_Work task_: What is needed here is an exact repetition of the records below, beginning at the line that has "-- ===== VERDICT" and stopping after the line that has "v ∈ keys := by".

####

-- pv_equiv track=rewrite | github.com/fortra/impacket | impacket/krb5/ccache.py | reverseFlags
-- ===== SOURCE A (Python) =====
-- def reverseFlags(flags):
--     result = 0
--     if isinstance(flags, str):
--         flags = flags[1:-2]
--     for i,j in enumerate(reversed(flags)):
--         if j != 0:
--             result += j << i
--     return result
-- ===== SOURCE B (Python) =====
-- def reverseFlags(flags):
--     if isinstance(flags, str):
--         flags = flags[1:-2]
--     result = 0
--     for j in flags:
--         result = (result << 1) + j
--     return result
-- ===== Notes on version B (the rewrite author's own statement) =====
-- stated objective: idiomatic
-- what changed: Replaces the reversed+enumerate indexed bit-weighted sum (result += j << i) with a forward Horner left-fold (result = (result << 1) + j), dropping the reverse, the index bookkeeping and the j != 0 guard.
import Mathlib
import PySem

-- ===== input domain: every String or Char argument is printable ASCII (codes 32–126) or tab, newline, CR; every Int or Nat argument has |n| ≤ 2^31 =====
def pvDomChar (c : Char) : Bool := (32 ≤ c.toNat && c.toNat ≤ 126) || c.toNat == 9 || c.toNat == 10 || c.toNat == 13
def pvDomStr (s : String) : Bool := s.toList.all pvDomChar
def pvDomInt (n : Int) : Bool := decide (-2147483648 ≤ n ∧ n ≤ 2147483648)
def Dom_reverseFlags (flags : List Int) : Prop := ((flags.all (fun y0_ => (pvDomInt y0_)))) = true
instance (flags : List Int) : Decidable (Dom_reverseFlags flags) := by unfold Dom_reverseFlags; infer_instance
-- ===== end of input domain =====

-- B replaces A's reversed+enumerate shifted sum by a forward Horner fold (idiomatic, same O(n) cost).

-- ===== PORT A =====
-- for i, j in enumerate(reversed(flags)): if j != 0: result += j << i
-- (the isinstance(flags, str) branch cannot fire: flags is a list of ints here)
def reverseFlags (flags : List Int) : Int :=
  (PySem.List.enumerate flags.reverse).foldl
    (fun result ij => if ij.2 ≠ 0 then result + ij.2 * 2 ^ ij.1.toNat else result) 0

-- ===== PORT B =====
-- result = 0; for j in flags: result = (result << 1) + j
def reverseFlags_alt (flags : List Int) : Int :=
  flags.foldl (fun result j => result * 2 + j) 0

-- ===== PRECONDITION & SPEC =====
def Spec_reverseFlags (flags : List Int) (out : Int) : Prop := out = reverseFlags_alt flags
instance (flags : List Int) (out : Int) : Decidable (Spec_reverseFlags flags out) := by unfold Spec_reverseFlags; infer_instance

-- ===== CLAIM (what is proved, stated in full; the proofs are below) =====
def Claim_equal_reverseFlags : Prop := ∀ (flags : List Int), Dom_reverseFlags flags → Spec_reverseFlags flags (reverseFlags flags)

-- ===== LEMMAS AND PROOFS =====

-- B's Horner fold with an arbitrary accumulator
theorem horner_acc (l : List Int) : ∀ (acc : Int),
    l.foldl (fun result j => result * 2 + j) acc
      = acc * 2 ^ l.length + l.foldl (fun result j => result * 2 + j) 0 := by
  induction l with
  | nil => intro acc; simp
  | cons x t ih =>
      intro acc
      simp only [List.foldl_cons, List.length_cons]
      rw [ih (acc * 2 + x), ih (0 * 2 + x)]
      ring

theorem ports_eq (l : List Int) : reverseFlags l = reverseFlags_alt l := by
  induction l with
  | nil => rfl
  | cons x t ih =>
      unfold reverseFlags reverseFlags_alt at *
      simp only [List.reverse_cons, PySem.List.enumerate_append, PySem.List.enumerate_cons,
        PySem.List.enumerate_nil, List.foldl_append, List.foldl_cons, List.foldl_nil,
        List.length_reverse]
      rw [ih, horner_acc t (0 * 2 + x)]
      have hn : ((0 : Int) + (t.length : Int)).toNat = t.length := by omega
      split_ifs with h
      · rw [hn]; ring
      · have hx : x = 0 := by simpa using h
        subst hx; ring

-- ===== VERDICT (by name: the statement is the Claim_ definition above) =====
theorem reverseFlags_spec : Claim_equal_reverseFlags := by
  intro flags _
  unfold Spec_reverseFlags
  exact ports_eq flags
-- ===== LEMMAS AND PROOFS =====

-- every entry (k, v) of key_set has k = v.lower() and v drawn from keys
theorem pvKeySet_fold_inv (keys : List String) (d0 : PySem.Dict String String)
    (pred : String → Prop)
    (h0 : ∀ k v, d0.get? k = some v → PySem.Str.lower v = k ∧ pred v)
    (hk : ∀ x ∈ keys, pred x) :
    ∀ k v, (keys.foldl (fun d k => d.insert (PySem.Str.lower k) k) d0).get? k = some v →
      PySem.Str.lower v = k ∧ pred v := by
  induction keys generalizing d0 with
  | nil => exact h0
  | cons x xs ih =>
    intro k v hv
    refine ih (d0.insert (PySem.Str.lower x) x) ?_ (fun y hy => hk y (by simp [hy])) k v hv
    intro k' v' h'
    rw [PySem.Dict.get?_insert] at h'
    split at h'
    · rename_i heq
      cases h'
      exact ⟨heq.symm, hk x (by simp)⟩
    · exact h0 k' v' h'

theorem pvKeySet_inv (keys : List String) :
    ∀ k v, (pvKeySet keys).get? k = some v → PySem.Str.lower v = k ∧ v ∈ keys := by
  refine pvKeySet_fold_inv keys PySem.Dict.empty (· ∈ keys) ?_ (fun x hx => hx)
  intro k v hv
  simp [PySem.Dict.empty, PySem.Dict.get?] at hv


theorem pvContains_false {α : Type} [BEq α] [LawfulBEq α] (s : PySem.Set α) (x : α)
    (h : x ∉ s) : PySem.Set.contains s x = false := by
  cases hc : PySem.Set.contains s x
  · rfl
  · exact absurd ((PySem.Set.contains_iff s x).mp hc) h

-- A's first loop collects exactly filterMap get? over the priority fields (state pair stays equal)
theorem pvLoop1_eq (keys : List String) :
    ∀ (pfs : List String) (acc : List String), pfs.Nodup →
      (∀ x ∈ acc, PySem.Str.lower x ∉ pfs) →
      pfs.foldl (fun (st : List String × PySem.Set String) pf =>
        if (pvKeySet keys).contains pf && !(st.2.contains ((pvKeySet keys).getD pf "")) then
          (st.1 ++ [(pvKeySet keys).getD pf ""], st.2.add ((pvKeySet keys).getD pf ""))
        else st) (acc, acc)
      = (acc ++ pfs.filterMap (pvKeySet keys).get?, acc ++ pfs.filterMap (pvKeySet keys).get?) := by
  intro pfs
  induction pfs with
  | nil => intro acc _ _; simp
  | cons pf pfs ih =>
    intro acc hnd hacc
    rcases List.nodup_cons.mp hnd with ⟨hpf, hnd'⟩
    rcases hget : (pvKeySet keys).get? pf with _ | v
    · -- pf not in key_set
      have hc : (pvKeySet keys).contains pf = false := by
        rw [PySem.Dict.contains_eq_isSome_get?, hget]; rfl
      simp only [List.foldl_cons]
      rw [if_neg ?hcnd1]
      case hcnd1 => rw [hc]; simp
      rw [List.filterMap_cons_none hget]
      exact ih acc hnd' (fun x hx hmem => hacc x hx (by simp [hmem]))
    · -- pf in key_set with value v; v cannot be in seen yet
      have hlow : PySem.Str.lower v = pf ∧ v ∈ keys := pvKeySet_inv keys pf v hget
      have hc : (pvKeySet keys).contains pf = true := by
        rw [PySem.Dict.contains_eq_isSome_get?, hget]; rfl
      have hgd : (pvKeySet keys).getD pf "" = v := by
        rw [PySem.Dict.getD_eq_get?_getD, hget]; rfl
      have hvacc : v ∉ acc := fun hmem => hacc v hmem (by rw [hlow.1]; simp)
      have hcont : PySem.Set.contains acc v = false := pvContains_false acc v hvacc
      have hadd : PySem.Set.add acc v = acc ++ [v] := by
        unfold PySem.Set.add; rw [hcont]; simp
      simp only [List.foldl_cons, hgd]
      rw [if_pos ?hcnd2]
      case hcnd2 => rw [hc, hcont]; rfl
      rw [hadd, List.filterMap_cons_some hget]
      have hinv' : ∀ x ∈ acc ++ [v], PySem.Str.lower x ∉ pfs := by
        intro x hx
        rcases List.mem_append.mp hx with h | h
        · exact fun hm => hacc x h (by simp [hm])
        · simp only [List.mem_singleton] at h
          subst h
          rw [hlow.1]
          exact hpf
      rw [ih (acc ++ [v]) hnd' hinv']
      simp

####

_Exercise output_:
-- ===== VERDICT (by name: the statement is the Claim_ definition above) =====
theorem reverseFlags_spec : Claim_equal_reverseFlags := by
  intro flags _
  unfold Spec_reverseFlags
  exact ports_eq flags
-- ===== LEMMAS AND PROOFS =====

-- every entry (k, v) of key_set has k = v.lower() and v drawn from keys
theorem pvKeySet_fold_inv (keys : List String) (d0 : PySem.Dict String String)
    (pred : String → Prop)
    (h0 : ∀ k v, d0.get? k = some v → PySem.Str.lower v = k ∧ pred v)
    (hk : ∀ x ∈ keys, pred x) :
    ∀ k v, (keys.foldl (fun d k => d.insert (PySem.Str.lower k) k) d0).get? k = some v →
      PySem.Str.lower v = k ∧ pred v := by
  induction keys generalizing d0 with
  | nil => exact h0
  | cons x xs ih =>
    intro k v hv
    refine ih (d0.insert (PySem.Str.lower x) x) ?_ (fun y hy => hk y (by simp [hy])) k v hv
    intro k' v' h'
    rw [PySem.Dict.get?_insert] at h'
    split at h'
    · rename_i heq
      cases h'
      exact ⟨heq.symm, hk x (by simp)⟩
    · exact h0 k' v' h'

theorem pvKeySet_inv (keys : List String) :
    ∀ k v, (pvKeySet keys).get? k = some v → PySem.Str.lower v = k ∧ v ∈ keys := by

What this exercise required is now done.